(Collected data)
== == ==

theorem pv_gcd_emod_left (x m : Int) : Int.gcd (x % m) m = Int.gcd x m := by
  conv_rhs => rw [show x = x % m + x / m * m from (Int.emod_add_ediv_mul x m).symm]
  rw [Int.gcd_comm (x % m) m, Int.gcd_comm _ m]
  exact (Int.gcd_add_mul_right_right m (x % m) (x / m)).symm

theorem pv_cast_emod (m : Int) (hm : 0 < m) (x : Int) :
    ((x % m : Int) : ZMod m.toNat) = (x : ZMod m.toNat) := by
  rw [ZMod.intCast_eq_intCast_iff', Int.toNat_of_nonneg hm.le]
  exact Int.emod_emod x m

theorem pv_xgcd (u M : ℕ) (h : Nat.gcd u M = 1) :
    ((Nat.gcdA u M : Int) : ZMod M) * (u : ZMod M) = 1 := by
  have hid := Nat.gcd_eq_gcd_ab u M
  rw [h] at hid
  have hz : ((1 : ℤ) : ZMod M) = ((u * Nat.gcdA u M + M * Nat.gcdB u M : ℤ) : ZMod M) := by
    rw [← hid]; norm_num
  push_cast at hz
  rw [ZMod.natCast_self] at hz
  simp at hz
  rw [mul_comm] at hz
  exact hz.symm

theorem pv_inv_mul_cast (m c : Int) (hm : 0 < m) (hc : Int.gcd c m = 1) :
    ((pyPowMod c (-1) m : Int) : ZMod m.toNat) * (c : ZMod m.toNat) = 1 := by
  have hMa : m.natAbs = m.toNat := by omega
  have hMZ : ((m.natAbs : ℕ) : Int) = m := Int.natAbs_of_nonneg hm.le
  have hinv : pyPowMod c (-1) m
      = PySem.Int.mod (Nat.gcdA ((c % (m.natAbs : Int)).toNat) m.natAbs) m := by
    simp [pyPowMod, pyInvMod]
  set u : ℕ := (c % (m.natAbs : Int)).toNat with hu_def
  have hu : (u : Int) = c % m := by
    rw [hu_def, hMZ, Int.toNat_of_nonneg (Int.emod_nonneg c (ne_of_gt hm))]
  have hgcd1 : Nat.gcd u m.natAbs = 1 := by
    have h2 : Int.gcd (u : Int) ((m.natAbs : ℕ) : Int) = 1 := by
      rw [hu, hMZ, pv_gcd_emod_left]; exact hc
    rwa [Int.gcd_natCast_natCast] at h2
  rw [hMa] at hinv hgcd1
  have hx := pv_xgcd u m.toNat hgcd1
  have hcu : ((u : ℕ) : ZMod m.toNat) = (c : ZMod m.toNat) := by
    have h3 : ((u : ℕ) : ZMod m.toNat) = (((u : ℤ)) : ZMod m.toNat) := by push_cast; rfl
    rw [h3, hu, pv_cast_emod m hm]
  rw [hinv, PySem.Int.mod_eq_emod_of_pos hm, pv_cast_emod m hm, ← hcu]
  exact hx

theorem pv_foldl_emod_add {α : Type} (m : Int) (g : α → Int) (l : List α) (x : Int) :
    l.foldl (fun N i => (N + g i) % m) (x % m) = (x + (l.map g).sum) % m := by
  induction l generalizing x with
  | nil => simp
  | cons hd tl ih =>
      simp only [List.foldl_cons, List.map_cons, List.sum_cons]
      rw [Int.emod_add_emod, ih, add_assoc]

-- A's inner loop over i computes the signed binomial sum N_j, reduced mod m
theorem pv_innerN (m n : Int) (hm : 0 < m) (jn : ℕ) :
    (PySem.List.pyRange 0 ((jn : Int) + 1)).foldl (fun N i =>
        let term := (Nat.choose ((jn : Int)).toNat i.toNat : Int) * pyPowMod i n m
        if PySem.Int.band ((jn : Int) - i) 1 ≠ 0 then PySem.Int.mod (N - term) m
        else PySem.Int.mod (N + term) m) 0
    = pvSgn n m jn % m := by
  have hcast : ((jn : Int) + 1) = (((jn + 1 : ℕ) : Int)) := by push_cast; ring
  rw [hcast, PySem.List.pyRange_zero_nat, List.foldl_map]
  have hcongr : ∀ (N : Int), ∀ k ∈ List.range (jn + 1),
      (fun (N : Int) (k : ℕ) =>
        let term := (Nat.choose ((jn : Int)).toNat ((k : Int)).toNat : Int) * pyPowMod (k : Int) n m
        if PySem.Int.band ((jn : Int) - (k : Int)) 1 ≠ 0 then PySem.Int.mod (N - term) m
        else PySem.Int.mod (N + term) m) N k
      = (fun (N : Int) (k : ℕ) =>
          (N + (-1 : Int) ^ (jn - k) * (Nat.choose jn k : Int) * pvF n m k) % m) N k := by
    intro N k hk
    have hk' : k ≤ jn := by simpa [Nat.lt_succ_iff] using List.mem_range.mp hk
    simp only [Int.toNat_natCast]
    have hsub : (jn : Int) - (k : Int) = ((jn - k : ℕ) : Int) := by omega
    rw [hsub, PySem.Int.band_one]
    have hmod2 : PySem.Int.mod ((jn - k : ℕ) : Int) 2 = (((jn - k) % 2 : ℕ) : Int) := by
      exact_mod_cast PySem.Int.mod_natCast (jn - k) 2
    rw [hmod2]
    rcases Nat.even_or_odd (jn - k) with he | ho
    · have h2 : (jn - k) % 2 = 0 := Nat.even_iff.mp he
      rw [h2]
      simp only [Nat.cast_zero, ne_eq, not_true_eq_false, if_false,
        PySem.Int.mod_eq_emod_of_pos hm, pvF]
      rw [Even.neg_one_pow he, one_mul]
    · have h2 : (jn - k) % 2 = 1 := Nat.odd_iff.mp ho
      rw [h2]
      simp only [Nat.cast_one, ne_eq, one_ne_zero, not_false_eq_true, if_true,
        PySem.Int.mod_eq_emod_of_pos hm, pvF]
      rw [Odd.neg_one_pow ho]
      congr 1
      ring
  rw [PySem.List.foldl_congr_mem _ _ _ _ hcongr]
  have h0 : (0 : Int) = 0 % m := (Int.zero_emod m).symm
  rw [h0, pv_foldl_emod_add, pv_sum_map_range, zero_add, pvSgn]

theorem pv_sgn_fwd (n m : Int) (j : ℕ) :
    (fwdDiff 1)^[j] (pvF n m) 0 = pvSgn n m j := by
  rw [fwdDiff_iter_eq_sum_shift, pvSgn]
  refine Finset.sum_congr rfl fun k hk => ?_
  simp [mul_assoc]

theorem pv_diffStepZ_length (m : Int) (l : List Int) :
    (diffStepZ m l).length = l.length - 1 := by
  simp [diffStepZ]

theorem pv_diffIter_length (m : Int) (l : List Int) (j : ℕ) :
    ((diffStepZ m)^[j] l).length = l.length - j := by
  induction j generalizing l with
  | zero => simp
  | succ k ih =>
      rw [Function.iterate_succ_apply', pv_diffStepZ_length, ih]
      omega

-- entries of the j-times-differenced row are the j-th integer forward differences, mod m
theorem pv_row_entries (m : Int) (F : ℕ → Int) (hcanon : ∀ k, F k % m = F k) (K : ℕ) :
    ∀ (j i : ℕ) (hi : i < ((diffStepZ m)^[j] ((List.range K).map F)).length),
    ((diffStepZ m)^[j] ((List.range K).map F))[i] = ((fwdDiff 1)^[j] F i) % m := by
  intro j
  induction j with
  | zero =>
      intro i hi
      simp only [Function.iterate_zero_apply] at hi ⊢
      have hiK : i < K := by simpa using hi
      rw [List.getElem_map, List.getElem_range]
      exact (hcanon i).symm
  | succ jj ih =>
      intro i hi
      have hstep := Function.iterate_succ_apply' (diffStepZ m) jj ((List.range K).map F)
      have hi' : i < (diffStepZ m ((diffStepZ m)^[jj] ((List.range K).map F))).length := by
        rw [← hstep]; exact hi
      have hi1 : i + 1 < ((diffStepZ m)^[jj] ((List.range K).map F)).length := by
        rw [pv_diffStepZ_length] at hi'; omega
      have e1 := ih (1 + i) (by omega)
      have e2 := ih i (by omega)
      rw [List.getElem_of_eq hstep hi]
      simp only [diffStepZ, List.getElem_map, List.getElem_zip, List.getElem_drop]
      simp only [e1, e2]
      rw [← Int.sub_emod]
      have hfd : fwdDiff 1 ((fwdDiff 1)^[jj] F) i
          = (fwdDiff 1)^[jj] F (i + 1) - (fwdDiff 1)^[jj] F i := by
        simp [fwdDiff]
      rw [show (fwdDiff 1)^[jj + 1] F = fwdDiff 1 ((fwdDiff 1)^[jj] F) from
        Function.iterate_succ_apply' _ _ _, hfd, Nat.add_comm 1 i]

theorem pv_step_total (m T t fA pw : Int) (hm : 0 < m) (hfp : fA % m = pw % m) :
    PySem.Int.mod (T + PySem.Int.mod (t * fA) m) m = PySem.Int.mod (T + t * pw) m := by
  simp only [PySem.Int.mod_eq_emod_of_pos hm]
  have h1 : (t * fA) % m = (t * pw) % m := by
    rw [Int.mul_emod, hfp, ← Int.mul_emod]
  rw [Int.add_emod T, Int.emod_emod, h1, ← Int.emod_emod (t * pw) m, ← Int.add_emod T,
    Int.add_emod T (t * pw % m), Int.emod_emod, ← Int.add_emod]

theorem pv_factor (n m : Int) (hm : 0 < m) (hn : 0 ≤ n) (jn : ℕ) (hjn : (jn : Int) ≤ n)
    (hg : Int.gcd ((2 : Int) ^ jn) m = 1) :
    (PySem.Int.mod (pyPowMod 2 n m * pyPowMod (pyPowMod 2 (jn : Int) m) (-1) m) m) % m
      = (pyPowMod 2 (n - (jn : Int)) m) % m := by
  have hMZ : ((m.toNat : ℕ) : Int) = m := Int.toNat_of_nonneg hm.le
  have hc2n : pyPowMod 2 n m = ((2 : Int) ^ n.toNat) % m := by
    unfold pyPowMod
    rw [if_pos hn, PySem.Int.mod_eq_emod_of_pos hm]
  have hc2j : pyPowMod 2 (jn : Int) m = ((2 : Int) ^ jn) % m := by
    unfold pyPowMod
    rw [if_pos (Int.natCast_nonneg jn), PySem.Int.mod_eq_emod_of_pos hm, Int.toNat_natCast]
  have hc2nj : pyPowMod 2 (n - (jn : Int)) m = ((2 : Int) ^ (n - (jn : Int)).toNat) % m := by
    unfold pyPowMod
    rw [if_pos (show (0:Int) ≤ n - (jn : Int) by omega), PySem.Int.mod_eq_emod_of_pos hm]
  have hg' : Int.gcd (pyPowMod 2 (jn : Int) m) m = 1 := by
    rw [hc2j, pv_gcd_emod_left]; exact hg
  have hinv := pv_inv_mul_cast m _ hm hg'
  have hcj : ((pyPowMod 2 (jn : Int) m : Int) : ZMod m.toNat) = (2 : ZMod m.toNat) ^ jn := by
    rw [hc2j, pv_cast_emod m hm]; push_cast; ring
  rw [hcj] at hinv
  have hexp : n.toNat = (n - (jn : Int)).toNat + jn := by omega
  have key : ((PySem.Int.mod (pyPowMod 2 n m * pyPowMod (pyPowMod 2 (jn : Int) m) (-1) m) m
      : Int) : ZMod m.toNat) = ((pyPowMod 2 (n - (jn : Int)) m : Int) : ZMod m.toNat) := by
    rw [PySem.Int.mod_eq_emod_of_pos hm, pv_cast_emod m hm, Int.cast_mul,
      hc2n, hc2nj, pv_cast_emod m hm, pv_cast_emod m hm]
    push_cast
    rw [hexp, pow_add, mul_assoc, mul_comm ((2 : ZMod m.toNat) ^ jn), hinv, mul_one]
  have := (ZMod.intCast_eq_intCast_iff' _ _ m.toNat).mp key
  rwa [hMZ] at this

-- the heart: A's outer fold equals the total component of B's outer fold
theorem pv_core (n p a m jmax : Int) (hm : 0 < m) (hn : 0 ≤ n)
    (hjm : 0 ≤ jmax) (hjmn : jmax ≤ n)
    (hgcd : ∀ jn : ℕ, (jn : Int) ≤ jmax → Int.gcd ((2 : Int) ^ jn) m = 1) :
    (PySem.List.pyRange 0 (jmax + 1)).foldl
        (fun total j =>
          let N := (PySem.List.pyRange 0 (j + 1)).foldl (fun N i =>
              let term := (Nat.choose j.toNat i.toNat : Int) * pyPowMod i n m
              if PySem.Int.band (j - i) 1 ≠ 0 then PySem.Int.mod (N - term) m
              else PySem.Int.mod (N + term) m) 0
          let Cnj := binomHelper n j p a
          let termj := PySem.Int.mod (N * Cnj) m
          let termj2 := PySem.Int.mod (termj *
            (PySem.Int.mod (pyPowMod 2 n m * pyPowMod (pyPowMod 2 j m) (-1) m) m)) m
          PySem.Int.mod (total + termj2) m) 0
      = ((PySem.List.pyRange 0 (jmax + 1)).foldl
          (fun (s : Int × List Int) j =>
            let t := PySem.Int.mod (PySem.List.pyGetD s.2 0 0 * binomHelper n j p a) m
            let total := PySem.Int.mod (s.1 + t * pyPowMod 2 (n - j) m) m
            (total, (s.2.zip (PySem.List.slice s.2 (some 1))).map
              (fun xy => PySem.Int.mod (xy.2 - xy.1) m)))
          (0, (PySem.List.pyRange 0 (jmax + 1)).map (fun i => pyPowMod i n m))).1 := by
  obtain ⟨K, hK⟩ : ∃ K : ℕ, ((K : ℕ) : Int) = jmax + 1 :=
    ⟨(jmax + 1).toNat, Int.toNat_of_nonneg (by omega)⟩
  rw [← hK, PySem.List.pyRange_zero_nat, List.foldl_map, List.foldl_map, List.map_map]
  have hR0 : (List.range K).map ((fun i => pyPowMod i n m) ∘ fun k : ℕ => (k : Int))
      = (List.range K).map (pvF n m) := rfl
  rw [hR0]
  have hcanon : ∀ k, pvF n m k % m = pvF n m k := by
    intro k
    simp [pvF, pyPowMod, hn, PySem.Int.mod_eq_emod_of_pos hm]
  have hlen0 : ((List.range K).map (pvF n m)).length = K := by simp
  suffices H : ∀ KK : ℕ, KK ≤ K →
      ((List.range KK).foldl
        (fun total (k : ℕ) =>
          let N := (PySem.List.pyRange 0 ((k : Int) + 1)).foldl (fun N i =>
              let term := (Nat.choose ((k : Int)).toNat i.toNat : Int) * pyPowMod i n m
              if PySem.Int.band ((k : Int) - i) 1 ≠ 0 then PySem.Int.mod (N - term) m
              else PySem.Int.mod (N + term) m) 0
          let Cnj := binomHelper n (k : Int) p a
          let termj := PySem.Int.mod (N * Cnj) m
          let termj2 := PySem.Int.mod (termj *
            (PySem.Int.mod (pyPowMod 2 n m * pyPowMod (pyPowMod 2 (k : Int) m) (-1) m) m)) m
          PySem.Int.mod (total + termj2) m) 0
        = ((List.range KK).foldl
            (fun (s : Int × List Int) (k : ℕ) =>
              let t := PySem.Int.mod (PySem.List.pyGetD s.2 0 0 * binomHelper n (k : Int) p a) m
              let total := PySem.Int.mod (s.1 + t * pyPowMod 2 (n - (k : Int)) m) m
              (total, (s.2.zip (PySem.List.slice s.2 (some 1))).map
                (fun xy => PySem.Int.mod (xy.2 - xy.1) m)))
            (0, (List.range K).map (pvF n m))).1)
      ∧ ((List.range KK).foldl
            (fun (s : Int × List Int) (k : ℕ) =>
              let t := PySem.Int.mod (PySem.List.pyGetD s.2 0 0 * binomHelper n (k : Int) p a) m
              let total := PySem.Int.mod (s.1 + t * pyPowMod 2 (n - (k : Int)) m) m
              (total, (s.2.zip (PySem.List.slice s.2 (some 1))).map
                (fun xy => PySem.Int.mod (xy.2 - xy.1) m)))
            (0, (List.range K).map (pvF n m))).2
          = (diffStepZ m)^[KK] ((List.range K).map (pvF n m)) by
    exact (H K le_rfl).1
  intro KK
  induction KK with
  | zero => simp
  | succ q ih =>
      intro hq1
      obtain ⟨ih1, ih2⟩ := ih (by omega)
      have hqK : q < K := by omega
      have hqjm : (q : Int) ≤ jmax := by omega
      have hqn : (q : Int) ≤ n := by omega
      have hlenq : ((diffStepZ m)^[q] ((List.range K).map (pvF n m))).length = K - q := by
        rw [pv_diffIter_length, hlen0]
      rw [List.range_succ, List.foldl_append, List.foldl_append]
      simp only [List.foldl_cons, List.foldl_nil]
      rw [ih1, ih2]
      -- name the state after q steps
      set TB := ((List.range q).foldl
            (fun (s : Int × List Int) (k : ℕ) =>
              let t := PySem.Int.mod (PySem.List.pyGetD s.2 0 0 * binomHelper n (k : Int) p a) m
              let total := PySem.Int.mod (s.1 + t * pyPowMod 2 (n - (k : Int)) m) m
              (total, (s.2.zip (PySem.List.slice s.2 (some 1))).map
                (fun xy => PySem.Int.mod (xy.2 - xy.1) m)))
            (0, (List.range K).map (pvF n m))).1 with hTB
      constructor
      · -- totals agree after one more step
        have hb : 0 < ((diffStepZ m)^[q] ((List.range K).map (pvF n m))).length := by
          rw [hlenq]; omega
        have hrow0 := pv_row_entries m (pvF n m) hcanon K q 0 hb
        rw [pv_sgn_fwd] at hrow0
        have hget : PySem.List.pyGetD ((diffStepZ m)^[q] ((List.range K).map (pvF n m))) 0 0
            = pvSgn n m q % m := by
          rw [PySem.List.pyGetD_eq_getElem _ _ le_rfl (by exact_mod_cast hb)]
          simpa using hrow0
        simp only [pv_innerN m n hm q, hget]
        exact pv_step_total m TB _ _ _ hm (pv_factor n m hm hn q hqn (hgcd q hqjm))
      · -- rows: one more difference
        have hsl : ∀ xs : List Int, PySem.List.slice xs (some 1) = xs.drop 1 := fun xs => by
          simpa using PySem.List.slice_from xs (by norm_num : (0:Int) ≤ 1)
        rw [Function.iterate_succ_apply']
        simp only [hsl, PySem.Int.mod_eq_emod_of_pos hm, diffStepZ]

== == ==

**Task goal**.
Extract, please, the lines from the start of the entries above through the one with "rw [Int.emod_add_emod, ih, add_assoc]", both included, reproducing each exactly and adding nothing.

**Result of this task**.
theorem pv_gcd_emod_left (x m : Int) : Int.gcd (x % m) m = Int.gcd x m := by
  conv_rhs => rw [show x = x % m + x / m * m from (Int.emod_add_ediv_mul x m).symm]
  rw [Int.gcd_comm (x % m) m, Int.gcd_comm _ m]
  exact (Int.gcd_add_mul_right_right m (x % m) (x / m)).symm

theorem pv_cast_emod (m : Int) (hm : 0 < m) (x : Int) :
    ((x % m : Int) : ZMod m.toNat) = (x : ZMod m.toNat) := by
  rw [ZMod.intCast_eq_intCast_iff', Int.toNat_of_nonneg hm.le]
  exact Int.emod_emod x m

theorem pv_xgcd (u M : ℕ) (h : Nat.gcd u M = 1) :
    ((Nat.gcdA u M : Int) : ZMod M) * (u : ZMod M) = 1 := by
  have hid := Nat.gcd_eq_gcd_ab u M
  rw [h] at hid
  have hz : ((1 : ℤ) : ZMod M) = ((u * Nat.gcdA u M + M * Nat.gcdB u M : ℤ) : ZMod M) := by
    rw [← hid]; norm_num
  push_cast at hz
  rw [ZMod.natCast_self] at hz
  simp at hz
  rw [mul_comm] at hz
  exact hz.symm

theorem pv_inv_mul_cast (m c : Int) (hm : 0 < m) (hc : Int.gcd c m = 1) :
    ((pyPowMod c (-1) m : Int) : ZMod m.toNat) * (c : ZMod m.toNat) = 1 := by
  have hMa : m.natAbs = m.toNat := by omega
  have hMZ : ((m.natAbs : ℕ) : Int) = m := Int.natAbs_of_nonneg hm.le
  have hinv : pyPowMod c (-1) m
      = PySem.Int.mod (Nat.gcdA ((c % (m.natAbs : Int)).toNat) m.natAbs) m := by
    simp [pyPowMod, pyInvMod]
  set u : ℕ := (c % (m.natAbs : Int)).toNat with hu_def
  have hu : (u : Int) = c % m := by
    rw [hu_def, hMZ, Int.toNat_of_nonneg (Int.emod_nonneg c (ne_of_gt hm))]
  have hgcd1 : Nat.gcd u m.natAbs = 1 := by
    have h2 : Int.gcd (u : Int) ((m.natAbs : ℕ) : Int) = 1 := by
      rw [hu, hMZ, pv_gcd_emod_left]; exact hc
    rwa [Int.gcd_natCast_natCast] at h2
  rw [hMa] at hinv hgcd1
  have hx := pv_xgcd u m.toNat hgcd1
  have hcu : ((u : ℕ) : ZMod m.toNat) = (c : ZMod m.toNat) := by
    have h3 : ((u : ℕ) : ZMod m.toNat) = (((u : ℤ)) : ZMod m.toNat) := by push_cast; rfl
    rw [h3, hu, pv_cast_emod m hm]
  rw [hinv, PySem.Int.mod_eq_emod_of_pos hm, pv_cast_emod m hm, ← hcu]
  exact hx

theorem pv_foldl_emod_add {α : Type} (m : Int) (g : α → Int) (l : List α) (x : Int) :
    l.foldl (fun N i => (N + g i) % m) (x % m) = (x + (l.map g).sum) % m := by
  induction l generalizing x with
  | nil => simp
  | cons hd tl ih =>
      simp only [List.foldl_cons, List.map_cons, List.sum_cons]
      rw [Int.emod_add_emod, ih, add_assoc]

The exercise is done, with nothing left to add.